There are several factors that make this album disappointing.  For one, it is too long.  With 19 tracks (including interludes), it seems as if this album never ends.  This could also be attributed to the mediocre production or repetitive subject matter that we heard on his earlier albums The Documentary and The Doctor’s Advocate.  Another dilemma is the many guest appearances.  All but 3 tracks have a featured artist one way or another.  What makes this sad, is that an artist of his calibur can hold his own, as he proved on his last album.  With all the features, L.A.X. comes off more as a compilation rather than a solo project, put out by an emcee that is at the top of his game and holding down a whole coast.

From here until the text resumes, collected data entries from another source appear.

-- pv_equiv track=rewrite | github.com/carlos-gnw/ViernesToolkit | viernes_cli_single.py | render_preview
-- ===== SOURCE A (Python) =====
-- MENU_ITEMS = [
--     {"id": 1, "group": "L11 Tools", "label": "Activar K2V4"},
--     {"id": 2, "group": "L11 Tools", "label": "SW Autoconfig"},
--     {"id": 3, "group": "L11 Tools", "label": "Rack Information"},
--     {"id": 4, "group": "L11 Tools", "label": "PCIe Verification"},
--     {"id": 5, "group": "MLA Tools", "label": "Ejecutar UART Tool"},
--     {"id": 6, "group": "MLA Tools", "label": "Proxy Cards Check"},
--     {"id": 7, "group": "MLA Tools", "label": "Verificación de K2V5 card type"},
--     {"id": 8, "group": "MLA Tools", "label": "Limpiar eventos (SEL Clear)"},
--     {"id": 9, "group": "MLA Tools", "label": "Mostrar Sensor List"},
--     {"id": 10, "group": "MLA Tools", "label": "Sel Clear + VPD"},
--     {"id": 11, "group": "MLA Tools", "label": "Imprimir FRU"},
--     {"id": 12, "group": "MLA Tools", "label": "Verificar BMC Network"},
--     {"id": 13, "group": "MLA Tools", "label": "Clear DHCP + VPD"},
--     {"id": 14, "group": "MLA Tools", "label": "Check IPV4 (extend)"},
--     {"id": 15, "group": "Power", "label": "BMC Reboot"},
--     {"id": 16, "group": "Power", "label": "Sol Activate"},
--     {"id": 17, "group": "Debug", "label": "Issue TT2_K2V4_KEG_SYNC"},
--     {"id": 18, "group": "Others", "label": "Opinión/Sugerencias de Tools"},
--     {"id": 19, "group": "Others", "label": "Node Information | Buscar unidad"},
--     {"id": 99, "group": "Compatibilidad", "label": "Legacy Launcher (scripts originales)"},
--     {"id": 20, "group": "Sistema", "label": "Salir"},
-- ]
--
-- ASCII_TITLE = [
--     r" __      ___                           ",
--     r" \ \    / (_)            GNW Team      ",
--     r"  \ \  / / _  ___ _ __ _ __   ___  ___ ",
--     r"   \ \/ / | |/ _ \ '__| '_ \ / _ \/ __|",
--     r"    \  /  | |  __/ |  | | | |  __/\__",
--     r"     \/   |_|\___|_|  |_| |_|\___||___/ ",
-- ]
--
-- def render_preview(title: str = "Viernes Toolkit CLI (Python | Single File)") -> str:
--     lines: list[str] = []
--     lines.extend(ASCII_TITLE)
--     lines.append(title)
--     lines.append("Usa ↑/↓ para navegar, Enter para seleccionar, q para salir.")
--     lines.append("")
--
--     current_group = None
--     for item in MENU_ITEMS:
--         group = item.get("group", "General")
--         if group != current_group:
--             current_group = group
--             lines.append(f"[{group}]")
--         lines.append(f"  {item['id']:>2}) {item['label']}")
--
--     lines.append("")
--     lines.append("Nota: En ejecución real, el menú es interactivo con curses.")
--     return "\n".join(lines)
-- ===== SOURCE B (Python) =====
-- # The menu and banner are module constants, so the whole preview except the
-- # title is a fixed text: B keeps it as two pre-rendered template halves and
-- # splices the title between them (closed form instead of A's grouping loop).
--
-- _HEAD = " __      ___                           \n \\ \\    / (_)            GNW Team      \n  \\ \\  / / _  ___ _ __ _ __   ___  ___ \n   \\ \\/ / | |/ _ \\ '__| '_ \\ / _ \\/ __|\n    \\  /  | |  __/ |  | | | |  __/\\__\n     \\/   |_|\\___|_|  |_| |_|\\___||___/ "
--
-- _TAIL = 'Usa ↑/↓ para navegar, Enter para seleccionar, q para salir.\n\n[L11 Tools]\n   1) Activar K2V4\n   2) SW Autoconfig\n   3) Rack Information\n   4) PCIe Verification\n[MLA Tools]\n   5) Ejecutar UART Tool\n   6) Proxy Cards Check\n   7) Verificación de K2V5 card type\n   8) Limpiar eventos (SEL Clear)\n   9) Mostrar Sensor List\n  10) Sel Clear + VPD\n  11) Imprimir FRU\n  12) Verificar BMC Network\n  13) Clear DHCP + VPD\n  14) Check IPV4 (extend)\n[Power]\n  15) BMC Reboot\n  16) Sol Activate\n[Debug]\n  17) Issue TT2_K2V4_KEG_SYNC\n[Others]\n  18) Opinión/Sugerencias de Tools\n  19) Node Information | Buscar unidad\n[Compatibilidad]\n  99) Legacy Launcher (scripts originales)\n[Sistema]\n  20) Salir\n\nNota: En ejecución real, el menú es interactivo con curses.'
--
--
-- def render_preview(title: str = "Viernes Toolkit CLI (Python | Single File)") -> str:
--     return _HEAD + "\n" + title + "\n" + _TAIL
-- ===== Notes on version B (the rewrite author's own statement) =====
-- stated objective: alternative
-- what changed: The menu and banner are module constants, so B replaces A's per-call grouping loop with a closed form: the preview is stored as two pre-rendered template halves and render_preview just splices the title between them with newline separators.
import Mathlib
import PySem

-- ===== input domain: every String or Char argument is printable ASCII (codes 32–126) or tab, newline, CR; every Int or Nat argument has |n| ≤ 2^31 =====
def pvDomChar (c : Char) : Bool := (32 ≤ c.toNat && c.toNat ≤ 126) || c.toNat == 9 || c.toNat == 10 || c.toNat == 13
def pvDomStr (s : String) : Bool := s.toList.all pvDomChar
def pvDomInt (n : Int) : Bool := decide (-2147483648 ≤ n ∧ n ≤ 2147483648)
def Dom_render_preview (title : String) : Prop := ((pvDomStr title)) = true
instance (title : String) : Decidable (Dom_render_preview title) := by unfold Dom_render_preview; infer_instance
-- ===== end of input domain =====

-- B replaces A's menu-grouping loop by a closed form: the menu is a module
-- constant, so B keeps the preview as two pre-rendered template halves and
-- splices the title between them (objective: alternative/simpler).

-- ===== PORT A =====
-- same-module constants of A
def pvMenuItems : List (Int × String × String) := [
  (1, "L11 Tools", "Activar K2V4"),
  (2, "L11 Tools", "SW Autoconfig"),
  (3, "L11 Tools", "Rack Information"),
  (4, "L11 Tools", "PCIe Verification"),
  (5, "MLA Tools", "Ejecutar UART Tool"),
  (6, "MLA Tools", "Proxy Cards Check"),
  (7, "MLA Tools", "Verificación de K2V5 card type"),
  (8, "MLA Tools", "Limpiar eventos (SEL Clear)"),
  (9, "MLA Tools", "Mostrar Sensor List"),
  (10, "MLA Tools", "Sel Clear + VPD"),
  (11, "MLA Tools", "Imprimir FRU"),
  (12, "MLA Tools", "Verificar BMC Network"),
  (13, "MLA Tools", "Clear DHCP + VPD"),
  (14, "MLA Tools", "Check IPV4 (extend)"),
  (15, "Power", "BMC Reboot"),
  (16, "Power", "Sol Activate"),
  (17, "Debug", "Issue TT2_K2V4_KEG_SYNC"),
  (18, "Others", "Opinión/Sugerencias de Tools"),
  (19, "Others", "Node Information | Buscar unidad"),
  (99, "Compatibilidad", "Legacy Launcher (scripts originales)"),
  (20, "Sistema", "Salir")]

def pvAsciiTitle : List String := [
  " __      ___                           ",
  " \\ \\    / (_)            GNW Team      ",
  "  \\ \\  / / _  ___ _ __ _ __   ___  ___ ",
  "   \\ \\/ / | |/ _ \\ '__| '_ \\ / _ \\/ __|",
  "    \\  /  | |  __/ |  | | | |  __/\\__",
  "     \\/   |_|\\___|_|  |_| |_|\\___||___/ "]

-- f"  {id:>2}) {label}": str(id) right-justified to width 2 (hand port, exact: pad one
-- space iff str(id) is a single character, which covers Python's '>2' format here)
def pvItemLine (id : Int) (label : String) : String :=
  let s := PySem.Int.toStr id
  "  " ++ (if PySem.Str.len s < 2 then " " ++ s else s) ++ ") " ++ label

-- A's loop body, named (the for-loop over MENU_ITEMS with state (lines, current_group))
def pvStepA (st : List String × Option String) (item : Int × String × String) : List String × Option String :=
  let group := item.2.1
  let st := if st.2 ≠ some group then (st.1 ++ ["[" ++ group ++ "]"], some group) else st
  (st.1 ++ [pvItemLine item.1 item.2.2], st.2)

def render_preview (title : String) : String :=
  let lines : List String :=
    pvAsciiTitle
      ++ [title, "Usa ↑/↓ para navegar, Enter para seleccionar, q para salir.", ""]
  let st := pvMenuItems.foldl pvStepA (lines, none)
  PySem.Str.join "\n"
    (st.1 ++ ["", "Nota: En ejecución real, el menú es interactivo con curses."])

-- ===== PORT B =====
-- Source B's module constants _HEAD and _TAIL (pre-rendered template halves)
def pvHead : String := " __      ___                           \n \\ \\    / (_)            GNW Team      \n  \\ \\  / / _  ___ _ __ _ __   ___  ___ \n   \\ \\/ / | |/ _ \\ '__| '_ \\ / _ \\/ __|\n    \\  /  | |  __/ |  | | | |  __/\\__\n     \\/   |_|\\___|_|  |_| |_|\\___||___/ "

def pvTail : String := "Usa ↑/↓ para navegar, Enter para seleccionar, q para salir.\n\n[L11 Tools]\n   1) Activar K2V4\n   2) SW Autoconfig\n   3) Rack Information\n   4) PCIe Verification\n[MLA Tools]\n   5) Ejecutar UART Tool\n   6) Proxy Cards Check\n   7) Verificación de K2V5 card type\n   8) Limpiar eventos (SEL Clear)\n   9) Mostrar Sensor List\n  10) Sel Clear + VPD\n  11) Imprimir FRU\n  12) Verificar BMC Network\n  13) Clear DHCP + VPD\n  14) Check IPV4 (extend)\n[Power]\n  15) BMC Reboot\n  16) Sol Activate\n[Debug]\n  17) Issue TT2_K2V4_KEG_SYNC\n[Others]\n  18) Opinión/Sugerencias de Tools\n  19) Node Information | Buscar unidad\n[Compatibilidad]\n  99) Legacy Launcher (scripts originales)\n[Sistema]\n  20) Salir\n\nNota: En ejecución real, el menú es interactivo con curses."

def render_preview_alt (title : String) : String :=
  pvHead ++ "\n" ++ title ++ "\n" ++ pvTail

-- ===== PRECONDITION & SPEC =====
def Spec_render_preview (title : String) (out : String) : Prop := out = render_preview_alt title
instance (title : String) (out : String) : Decidable (Spec_render_preview title out) := by unfold Spec_render_preview; infer_instance

-- ===== CLAIM (what is proved, stated in full; the proofs are below) =====
def Claim_equal_render_preview : Prop := ∀ (title : String), Dom_render_preview title → Spec_render_preview title (render_preview title)

-- ===== LEMMAS AND PROOFS =====

-- one step of A's loop only appends to the accumulated lines
theorem pvStepA_fst (init : List String) (cur : Option String) (a : Int × String × String) :
    pvStepA (init, cur) a = (init ++ (pvStepA ([], cur) a).1, (pvStepA ([], cur) a).2) := by
  simp only [pvStepA]
  split_ifs <;> simp

-- hence the initial lines factor out of the whole fold
theorem pvFoldA_pull (l : List (Int × String × String)) :
    ∀ (init : List String) (cur : Option String),
      (l.foldl pvStepA (init, cur)).1 = init ++ (l.foldl pvStepA ([], cur)).1 := by
  induction l with
  | nil => intro init cur; simp
  | cons a l ih =>
    intro init cur
    rw [List.foldl_cons, List.foldl_cons, pvStepA_fst init cur a]
    rw [ih]
    conv_rhs => rw [← Prod.mk.eta (p := pvStepA ([], cur) a), ih]
    simp

-- the lines A's menu loop produces, as a literal list (closed computation)
set_option maxRecDepth 40000 in
set_option maxHeartbeats 1000000 in
theorem pvBodyA_eq :
    (pvMenuItems.foldl pvStepA ([], none)).1 = [
        "[L11 Tools]",
        "   1) Activar K2V4",
        "   2) SW Autoconfig",
        "   3) Rack Information",
        "   4) PCIe Verification",
        "[MLA Tools]",
        "   5) Ejecutar UART Tool",
        "   6) Proxy Cards Check",
        "   7) Verificación de K2V5 card type",
        "   8) Limpiar eventos (SEL Clear)",
        "   9) Mostrar Sensor List",
        "  10) Sel Clear + VPD",
        "  11) Imprimir FRU",
        "  12) Verificar BMC Network",
        "  13) Clear DHCP + VPD",
        "  14) Check IPV4 (extend)",
        "[Power]",
        "  15) BMC Reboot",
        "  16) Sol Activate",
        "[Debug]",
        "  17) Issue TT2_K2V4_KEG_SYNC",
        "[Others]",
        "  18) Opinión/Sugerencias de Tools",
        "  19) Node Information | Buscar unidad",
        "[Compatibilidad]",
        "  99) Legacy Launcher (scripts originales)",
        "[Sistema]",
        "  20) Salir"] := by
  decide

This album definitely has its finer moments and it seems to come at certain points.  For instance, Game shines when he is emotional on tracks like the second single “My Life” featuring Lil’ Wayne and “Letter to the King” featuring Nas.  Additionally, it is when he lets himself go tracks like the lead single “Game’s Pain” featuring Keisha Cole and “Angel” featuring Chi Town’s own Common.  But one of the highlights of this album has to be when he gets creative and rhymes in the perspective of 3 legends on “Never Can Say Goodbye” featuring Latoya Williams.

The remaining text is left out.